"""

-- pv_equiv track=rewrite | github.com/zzz136454872/leetcode | findSwapValues.py | findSwapValues
-- ===== SOURCE A (Python) =====
-- from typing import List
--
-- def findSwapValues(array1: List[int],
--                    array2: List[int]) -> List[int]:
--     s1 = sum(array1)
--     s2 = sum(array2)
--
--     if (s1 - s2) % 2 != 0:
--         return []
--     array1.sort()
--     array2.sort()
--     diff = (s2 - s1) // 2
--     j = 0
--
--     for i in range(len(array1)):
--         target = array1[i] + diff
--
--         while j < len(array2) and array2[j] < target:
--             j += 1
--
--         if j < len(array2) and array2[j] == target:
--             return (array1[i], array2[j])
--
--     return []
-- ===== SOURCE B (Python) =====
-- def findSwapValues(array1, array2):
--     # One-line honest note: mutates both arguments in place by sorting, like A.
--     s1 = sum(array1)
--     s2 = sum(array2)
--     if (s1 - s2) % 2 != 0:
--         return []
--     array1.sort()
--     array2.sort()
--     diff = (s2 - s1) // 2
--     present = set(array2)
--     for a in array1:
--         if a + diff in present:
--             return (a, a + diff)
--     return []
-- ===== Notes on version B (the rewrite author's own statement) =====
-- stated objective: alternative
-- what changed: Replaces A's stateful two-pointer merge over sorted array2 (a persistent index j advanced by an inner while loop) with a hash set of array2 built once and a single membership-test scan over sorted array1, eliminating the inner loop and the pointer state.
import Mathlib
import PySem

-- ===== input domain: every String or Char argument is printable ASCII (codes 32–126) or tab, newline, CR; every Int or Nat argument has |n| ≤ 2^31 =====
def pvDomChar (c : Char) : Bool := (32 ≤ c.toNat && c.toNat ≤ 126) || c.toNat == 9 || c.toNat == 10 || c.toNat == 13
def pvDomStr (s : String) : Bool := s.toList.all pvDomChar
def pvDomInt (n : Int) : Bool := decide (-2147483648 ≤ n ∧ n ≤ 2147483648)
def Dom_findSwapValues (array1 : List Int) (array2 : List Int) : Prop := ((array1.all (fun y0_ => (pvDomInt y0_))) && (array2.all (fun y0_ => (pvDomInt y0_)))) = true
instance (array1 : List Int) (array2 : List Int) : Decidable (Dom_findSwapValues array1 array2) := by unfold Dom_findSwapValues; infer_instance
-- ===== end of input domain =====

-- B replaces A's two-pointer merge over sorted array2 with a hash-set membership test built
-- once (objective: alternative). Both Pythons sort both argument lists IN PLACE; the
-- equivalence proved here is about the return value only (the mutation is identical anyway).

-- ===== PORT A =====
-- the 'while j < len(array2) and array2[j] < target' loop: advancing j over the sorted
-- array2 is dropping the leading elements < target from the remaining suffix
def fsvWhile (target : Int) : List Int → List Int
  | [] => []
  | y :: ys => if y < target then fsvWhile target ys else y :: ys

-- the 'for i in range(len(array1))' loop; the suffix of array2 from index j is the second state
def fsvFor (diff : Int) : List Int → List Int → List Int
  | [], _ => []
  | a :: as_, ys =>
      let target := a + diff
      let ys' := fsvWhile target ys
      match ys' with
      | y :: _ => if y = target then [a, y] else fsvFor diff as_ ys'
      | [] => fsvFor diff as_ ys'

def findSwapValues (array1 : List Int) (array2 : List Int) : List Int :=
  let s1 := array1.sum
  let s2 := array2.sum
  if PySem.Int.mod (s1 - s2) 2 ≠ 0 then []
  else
    let a1 := PySem.List.sorted array1 (fun x => x) false
    let a2 := PySem.List.sorted array2 (fun x => x) false
    let diff := PySem.Int.floordiv (s2 - s1) 2
    fsvFor diff a1 a2

-- ===== PORT B =====
-- 'for a in array1: if a + diff in present: return (a, a + diff)'
def fsvScan (diff : Int) (present : PySem.Set Int) : List Int → List Int
  | [] => []
  | a :: as_ => if present.contains (a + diff) then [a, a + diff] else fsvScan diff present as_

def findSwapValues_alt (array1 : List Int) (array2 : List Int) : List Int :=
  let s1 := array1.sum
  let s2 := array2.sum
  if PySem.Int.mod (s1 - s2) 2 ≠ 0 then []
  else
    let a1 := PySem.List.sorted array1 (fun x => x) false
    let a2 := PySem.List.sorted array2 (fun x => x) false
    let diff := PySem.Int.floordiv (s2 - s1) 2
    let present := PySem.Set.ofList a2
    fsvScan diff present a1

-- ===== PRECONDITION & SPEC =====
def Spec_findSwapValues (array1 : List Int) (array2 : List Int) (out : List Int) : Prop := out = findSwapValues_alt array1 array2
instance (array1 : List Int) (array2 : List Int) (out : List Int) : Decidable (Spec_findSwapValues array1 array2 out) := by unfold Spec_findSwapValues; infer_instance

-- ===== CLAIM (what is proved, stated in full; the proofs are below) =====
def Claim_equal_findSwapValues : Prop := ∀ (array1 : List Int) (array2 : List Int), Dom_findSwapValues array1 array2 → Spec_findSwapValues array1 array2 (findSwapValues array1 array2)

-- ===== LEMMAS AND PROOFS =====

theorem fsvWhile_eq_dropWhile (t : Int) (ys : List Int) :
    fsvWhile t ys = ys.dropWhile (fun y => decide (y < t)) := by
  induction ys with
  | nil => rfl
  | cons y ys ih =>
      simp only [fsvWhile, List.dropWhile_cons]
      by_cases h : y < t <;> simp [h, ih]

theorem mem_fsvWhile_iff (t x : Int) (ys : List Int) (hx : t ≤ x) :
    x ∈ fsvWhile t ys ↔ x ∈ ys := by
  rw [fsvWhile_eq_dropWhile]
  constructor
  · exact fun h => (List.dropWhile_sublist _).mem h
  · intro h
    have := List.takeWhile_append_dropWhile (p := fun y => decide (y < t)) (l := ys)
    rw [← this, List.mem_append] at h
    rcases h with h | h
    · have := List.mem_takeWhile_imp h
      simp at this; omega
    · exact h

theorem fsvWhile_sorted (t : Int) (ys : List Int) (h : ys.Pairwise (· ≤ ·)) :
    (fsvWhile t ys).Pairwise (· ≤ ·) := by
  rw [fsvWhile_eq_dropWhile]; exact h.sublist (List.dropWhile_sublist _)

theorem fsvWhile_head_ge (t y : Int) (ys rest : List Int) (h : fsvWhile t ys = y :: rest) :
    t ≤ y := by
  induction ys with
  | nil => simp [fsvWhile] at h
  | cons z zs ih =>
      simp only [fsvWhile] at h
      by_cases hz : z < t
      · simp [hz] at h; exact ih h
      · simp [hz] at h; omega

-- the heart: the two-pointer loop over sorted lists finds the first a in xs with a + diff ∈ ys0,
-- where ys is the current suffix of ys0 agreeing with ys0 on all future targets
theorem fsvFor_eq_scan (diff : Int) (xs ys : List Int)
    (hxs : xs.Pairwise (· ≤ ·)) (hys : ys.Pairwise (· ≤ ·))
    (present : PySem.Set Int)
    (hmem : ∀ a ∈ xs, ((a + diff) ∈ present ↔ (a + diff) ∈ ys)) :
    fsvFor diff xs ys = fsvScan diff present xs := by
  induction xs generalizing ys with
  | nil => rfl
  | cons a as_ ih =>
      have hmem_a := hmem a (by simp)
      have htail : ∀ b ∈ as_, (b + diff) ∈ present ↔ (b + diff) ∈ ys :=
        fun b hb => hmem b (by simp [hb])
      have hle : ∀ b ∈ as_, a ≤ b := fun b hb => (List.pairwise_cons.mp hxs).1 b hb
      have hxs' : as_.Pairwise (· ≤ ·) := (List.pairwise_cons.mp hxs).2
      have hys'sorted : (fsvWhile (a + diff) ys).Pairwise (· ≤ ·) := fsvWhile_sorted _ ys hys
      have hmem' : ∀ b ∈ as_, (b + diff) ∈ present ↔ (b + diff) ∈ fsvWhile (a + diff) ys := by
        intro b hb
        rw [htail b hb]
        exact (mem_fsvWhile_iff (a + diff) (b + diff) ys (by have := hle b hb; omega)).symm
      have hmemt : (a + diff) ∈ ys ↔ ∃ rest, fsvWhile (a + diff) ys = (a + diff) :: rest := by
        constructor
        · intro hmt
          have hmt' : (a + diff) ∈ fsvWhile (a + diff) ys :=
            (mem_fsvWhile_iff _ _ ys (le_refl _)).mpr hmt
          cases hy : fsvWhile (a + diff) ys with
          | nil => rw [hy] at hmt'; simp at hmt'
          | cons y rest =>
              have h1 : (a + diff) ≤ y := fsvWhile_head_ge _ y ys rest hy
              rw [hy] at hmt'
              have hp := hys'sorted; rw [hy] at hp
              have hyeq : y = a + diff := by
                rcases List.mem_cons.mp hmt' with h | h
                · omega
                · have := (List.pairwise_cons.mp hp).1 _ h; omega
              exact ⟨rest, by rw [hyeq]⟩
        · rintro ⟨rest, hr⟩
          have : (a + diff) ∈ fsvWhile (a + diff) ys := by rw [hr]; simp
          exact (mem_fsvWhile_iff _ _ ys (le_refl _)).mp this
      have hcont : present.contains (a + diff) = true ↔ (a + diff) ∈ ys := by
        rw [PySem.Set.contains_iff]; exact hmem_a
      cases hy : fsvWhile (a + diff) ys with
      | nil =>
          have hnot : ¬ (a + diff) ∈ ys := by
            rw [hmemt]; rintro ⟨rest, hr⟩; rw [hy] at hr; simp at hr
          have hc : present.contains (a + diff) = false := by
            cases h : present.contains (a + diff) with
            | false => rfl
            | true => exact absurd (hcont.mp h) hnot
          simp only [fsvFor, fsvScan, hy, hc, Bool.false_eq_true, if_false]
          rw [hy] at hmem' hys'sorted
          exact ih _ hxs' hys'sorted hmem'
      | cons y rest =>
          by_cases hyt : y = a + diff
          · have : (a + diff) ∈ ys := hmemt.mpr ⟨rest, by rw [hy, hyt]⟩
            have hc : present.contains (a + diff) = true := hcont.mpr this
            simp only [fsvFor, fsvScan, hy, hc, if_true, hyt]
          · have hnot : ¬ (a + diff) ∈ ys := by
              rw [hmemt]; rintro ⟨rest', hr⟩; rw [hy] at hr
              injection hr with h1 h2; exact hyt h1
            have hc : present.contains (a + diff) = false := by
              cases h : present.contains (a + diff) with
              | false => rfl
              | true => exact absurd (hcont.mp h) hnot
            simp only [fsvFor, fsvScan, hy, hc, Bool.false_eq_true, if_false, if_neg hyt]
            rw [hy] at hmem' hys'sorted
            exact ih _ hxs' hys'sorted hmem'

-- ===== VERDICT (by name: the statement is the Claim_ definition above) =====
theorem findSwapValues_spec : Claim_equal_findSwapValues := by
  intro array1 array2 _
  unfold Spec_findSwapValues
  simp only [findSwapValues, findSwapValues_alt]
  by_cases h : PySem.Int.mod (array1.sum - array2.sum) 2 ≠ 0
  · rw [if_pos h, if_pos h]
  · rw [if_neg h, if_neg h]
    exact fsvFor_eq_scan _ _ _
      (PySem.List.sorted_pairwise array1 (fun x => x))
      (PySem.List.sorted_pairwise array2 (fun x => x))
      _
      (fun b _ => by rw [PySem.Set.mem_ofList])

"""

Print exactly the lines above from the one with "x ∈ fsvWhile t ys ↔ x ∈ ys := by" to the one with "theorem fsvFor_eq_scan (diff", including both.

| SOLUTION TO THE PROBLEM |
    x ∈ fsvWhile t ys ↔ x ∈ ys := by
  rw [fsvWhile_eq_dropWhile]
  constructor
  · exact fun h => (List.dropWhile_sublist _).mem h
  · intro h
    have := List.takeWhile_append_dropWhile (p := fun y => decide (y < t)) (l := ys)
    rw [← this, List.mem_append] at h
    rcases h with h | h
    · have := List.mem_takeWhile_imp h
      simp at this; omega
    · exact h

theorem fsvWhile_sorted (t : Int) (ys : List Int) (h : ys.Pairwise (· ≤ ·)) :
    (fsvWhile t ys).Pairwise (· ≤ ·) := by
  rw [fsvWhile_eq_dropWhile]; exact h.sublist (List.dropWhile_sublist _)

theorem fsvWhile_head_ge (t y : Int) (ys rest : List Int) (h : fsvWhile t ys = y :: rest) :
    t ≤ y := by
  induction ys with
  | nil => simp [fsvWhile] at h
  | cons z zs ih =>
      simp only [fsvWhile] at h
      by_cases hz : z < t
      · simp [hz] at h; exact ih h
      · simp [hz] at h; omega

-- the heart: the two-pointer loop over sorted lists finds the first a in xs with a + diff ∈ ys0,
-- where ys is the current suffix of ys0 agreeing with ys0 on all future targets
theorem fsvFor_eq_scan (diff : Int) (xs ys : List Int)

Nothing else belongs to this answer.